Bei einem am Freitagabend in München angekommenen Flug aus Kapstadt wurden laut bayerischem Gesundheitsministerium zwei Menschen positiv auf das Coronavirus getestet. Am Samstagabend gaben die Behörden bekannt, dass es sich in beiden Fällen um die sogenannte Omikron-Variante handelt. Die Betroffenen hätten selbst vorausschauend eine Untersuchung veranlasst, nachdem sie aus den Medien von der Gefahr erfahren hätten. Das Frankfurter Gesundheitsamt erwartet nach eigenen Angaben am Montag genaue Ergebnisse zu einem Verdachtsfall in Hessen. Die Virologin Sandra Ciesek habe in dem Fall des Reiserückkehrers aus Südafrika mehrere typische Merkmale der Virusvariante ermittelt, teilte die Behörde am Samstag mit. Nun stünden noch die Resultate der vollständigen Sequenzierung aus. Das Gesundheitsamt stehe in direktem Kontakt zu der Person, die sich in Isolation befinde. Es seien vor Ort alle nötigen Maßnahmen getroffen worden, um schnell zu klären, wer infiziert sei und wer in Quarantäne müsse.
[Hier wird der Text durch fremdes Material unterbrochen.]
-- B's first-occurrence table looks up to the first index of a character
lemma pvFirstOcc_general (l : List Char) : ∀ (s : Int) (d : PySem.Dict Char Int) (c : Char),
    ((PySem.List.enumerate l s).foldl
        (fun d p => if d.contains p.2 then d else d.insert p.2 p.1) d).get? c
      = ((d.get? c).or ((PySem.List.index? l c).map (fun n : Nat => s + (n : Int)))) := by
  induction l with
  | nil =>
    intro s d c
    simp [PySem.List.enumerate, PySem.List.index?_eq_idxOf?]
  | cons x xs ih =>
    intro s d c
    rw [PySem.List.enumerate_cons]
    simp only [List.foldl_cons]
    rw [ih]
    by_cases hx : d.contains x = true
    · rw [if_pos hx]
      by_cases hc : c = x
      · subst hc
        rw [PySem.Dict.contains_eq_isSome_get?] at hx
        obtain ⟨v, hv⟩ := Option.isSome_iff_exists.1 hx
        rw [hv]
        simp
      · have hxc : x ≠ c := fun e => hc e.symm
        rw [PySem.List.index?_cons_of_ne xs hxc]
        cases d.get? c with
        | some v => simp
        | none =>
          simp only [Option.none_or, Option.map_map]
          congr 1
          funext n
          simp
          omega
    · rw [if_neg hx]
      have hdn : d.get? x = none := by
        rw [PySem.Dict.contains_eq_isSome_get?] at hx
        cases h : d.get? x
        · rfl
        · rw [h] at hx; simp at hx
      by_cases hc : c = x
      · subst hc
        rw [PySem.Dict.get?_insert_self, hdn]
        rw [PySem.List.index?_cons_self _ xs]
        simp
      · have hxc : x ≠ c := fun e => hc e.symm
        rw [PySem.Dict.get?_insert_of_ne d _ hc]
        rw [PySem.List.index?_cons_of_ne xs hxc]
        cases d.get? c with
        | some v => simp
        | none =>
          simp only [Option.none_or, Option.map_map]
          congr 1
          funext n
          simp
          omega


lemma pvFirstOcc_get? (l : List Char) (c : Char) :
    (pvFirstOcc l).get? c = (PySem.List.index? l c).map (fun n : Nat => (n : Int)) := by
  rw [pvFirstOcc, pvFirstOcc_general l 0 PySem.Dict.empty c]
  simp [PySem.Dict.get?_empty]
-- the trigger-table minimum is the first matching category group
theorem pv_best_val (found : PySem.Set String) :
    pvMinFound found pvTriggerPriority 4 =
      (if PySem.Set.contains found "create" || (PySem.Set.contains found "add" || PySem.Set.contains found "new") then 0
       else if PySem.Set.contains found "find" || (PySem.Set.contains found "search" || (PySem.Set.contains found "get" || (PySem.Set.contains found "list" || PySem.Set.contains found "show"))) then 1
       else if PySem.Set.contains found "update" || (PySem.Set.contains found "change" || PySem.Set.contains found "modify") then 2
       else if PySem.Set.contains found "delete" || PySem.Set.contains found "remove" then 3
       else 4) := by
  have hmap : [(PySem.Set.contains found "create", (0:Nat)), (PySem.Set.contains found "add", 0), (PySem.Set.contains found "new", 0),
          (PySem.Set.contains found "find", 1), (PySem.Set.contains found "search", 1), (PySem.Set.contains found "get", 1),
          (PySem.Set.contains found "list", 1), (PySem.Set.contains found "show", 1),
          (PySem.Set.contains found "update", 2), (PySem.Set.contains found "change", 2), (PySem.Set.contains found "modify", 2),
          (PySem.Set.contains found "delete", 3), (PySem.Set.contains found "remove", 3)]
        = pvTriggerPriority.map (fun wp => (PySem.Set.contains found wp.1, wp.2)) := by simp [pvTriggerPriority]
  rw [pv_minFound_eq _ _ _ (by decide),
    ← pv_best_core (PySem.Set.contains found "create") (PySem.Set.contains found "add") (PySem.Set.contains found "new")
      (PySem.Set.contains found "find") (PySem.Set.contains found "search") (PySem.Set.contains found "get")
      (PySem.Set.contains found "list") (PySem.Set.contains found "show")
      (PySem.Set.contains found "update") (PySem.Set.contains found "change") (PySem.Set.contains found "modify")
      (PySem.Set.contains found "delete") (PySem.Set.contains found "remove"),
    hmap, List.foldr_map]

-- the sub-table minimum is the first matching create refinement
theorem pv_sub_val (found : PySem.Set String) :
    pvMinFound found pvSubPriority 3 =
      (if PySem.Set.contains found "contact" then 0
       else if PySem.Set.contains found "matter" then 1
       else if PySem.Set.contains found "activity" || PySem.Set.contains found "time" then 2
       else 3) := by
  rw [pv_minFound_eq _ _ _ (by decide)]
  simp only [pvSubPriority, List.foldr_cons, List.foldr_nil]
  generalize PySem.Set.contains found "contact" = b1
  generalize PySem.Set.contains found "matter" = b2
  generalize PySem.Set.contains found "activity" = b3
  generalize PySem.Set.contains found "time" = b4
  revert b1 b2 b3 b4
  decide

-- ===== VERDICT (by name: the statement is the Claim_ definition above) =====
set_option maxHeartbeats 1000000 in
theorem extract_operation_type_py_spec : Claim_equal_extract_operation_type_py := by
  intro query _
  unfold Spec_extract_operation_type_py
  have H := pv_contains_isIn (PySem.Str.lower query).toList
  simp only [extract_operation_type_py, extract_operation_type_py_alt,
    PySem.Str.isIn_eq, List.any_cons, List.any_nil, Bool.or_false]
  rw [pv_best_val, pv_sub_val]
  simp only [H "create" (by decide) (by decide), H "add" (by decide) (by decide), H "new" (by decide) (by decide),
    H "find" (by decide) (by decide), H "search" (by decide) (by decide), H "get" (by decide) (by decide),
    H "list" (by decide) (by decide), H "show" (by decide) (by decide),
    H "update" (by decide) (by decide), H "change" (by decide) (by decide), H "modify" (by decide) (by decide),
    H "delete" (by decide) (by decide), H "remove" (by decide) (by decide),
    H "contact" (by decide) (by decide), H "matter" (by decide) (by decide),
    H "activity" (by decide) (by decide), H "time" (by decide) (by decide)]
  split_ifs <;> simp_all [pvSubLabels, pvCategoryLabels, PySem.List.pyGet?, PySem.List.pyIdx?]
Zwei Fälle der Omikron-Variante, die miteinander in Zusammenhang stehen, wurden zudem in Großbritannien entdeckt. Die Regierung will nun die Einreisebedingungen verschärfen. Alle Einreisenden müssten zwei Tage nach ihrer Ankunft in Großbritannien einen PCR-Test machen und sich bis zur Vorlage des Ergebnisses isolieren, sagte der britische Premierminister Boris Johnson am Samstag bei einer kurzfristig anberaumten Pressekonferenz.

Wegen der Variante stuft unterdessen die Bundesregierung Südafrika, Namibia, Simbabwe, Botsuana, Mosambik, Eswatini, Malawi und Lesotho ab Sonntag, 0 Uhr, als Virusvariantengebiete ein, wie das RKI mitteilte. Fluggesellschaften dürfen damit im Wesentlichen nur noch deutsche Staatsbürger oder in Deutschland lebende Personen von dort nach Deutschland befördern. Für Einreisende gilt eine zweiwöchige Quarantänepflicht – auch für Geimpfte und Genesene.

Leopoldina fordert strikte Kontaktreduzierung

Die Nationale Akademie der Wissenschaften Leopoldina forderte eine rasche und deutliche Reduzierung der Kontakte – auch bei Genesenen und Geimpften.

Die bisher ergriffenen Maßnahmen reichen aus Sicht der führenden Wissenschaftler nicht aus, um die zugespitzte Corona-Lage unter Kontrolle zu bekommen. Die Nationale Akademie der Wissenschaften Leopoldina forderte eine rasche und deutliche Reduzierung von Kontakten, auch bei Geimpften und Genesenen. Die Impfkampagne müsse massiv verstärkt und eine Impfpflicht stufenweise eingeführt werden, betont die Akademie in ihrer am Samstag veröffentlichten Stellungnahme. Mit Blick auf Kinder und Jugendliche empfiehlt die Leopoldina vorgezogene Weihnachtsferien und regelmäßige Corona-Tests mindestens dreimal pro Woche. Während des gesamten Aufenthalts in den Schulen sollten Lehrer und Schüler aller Klassenstufen Masken tragen. Der voraussichtlich künftige Bundeskanzler Olaf Scholz (SPD) sprach von „neuen dramatischen Herausforderungen“ und betonte, es gebe nichts, was nicht in Betracht genommen werde.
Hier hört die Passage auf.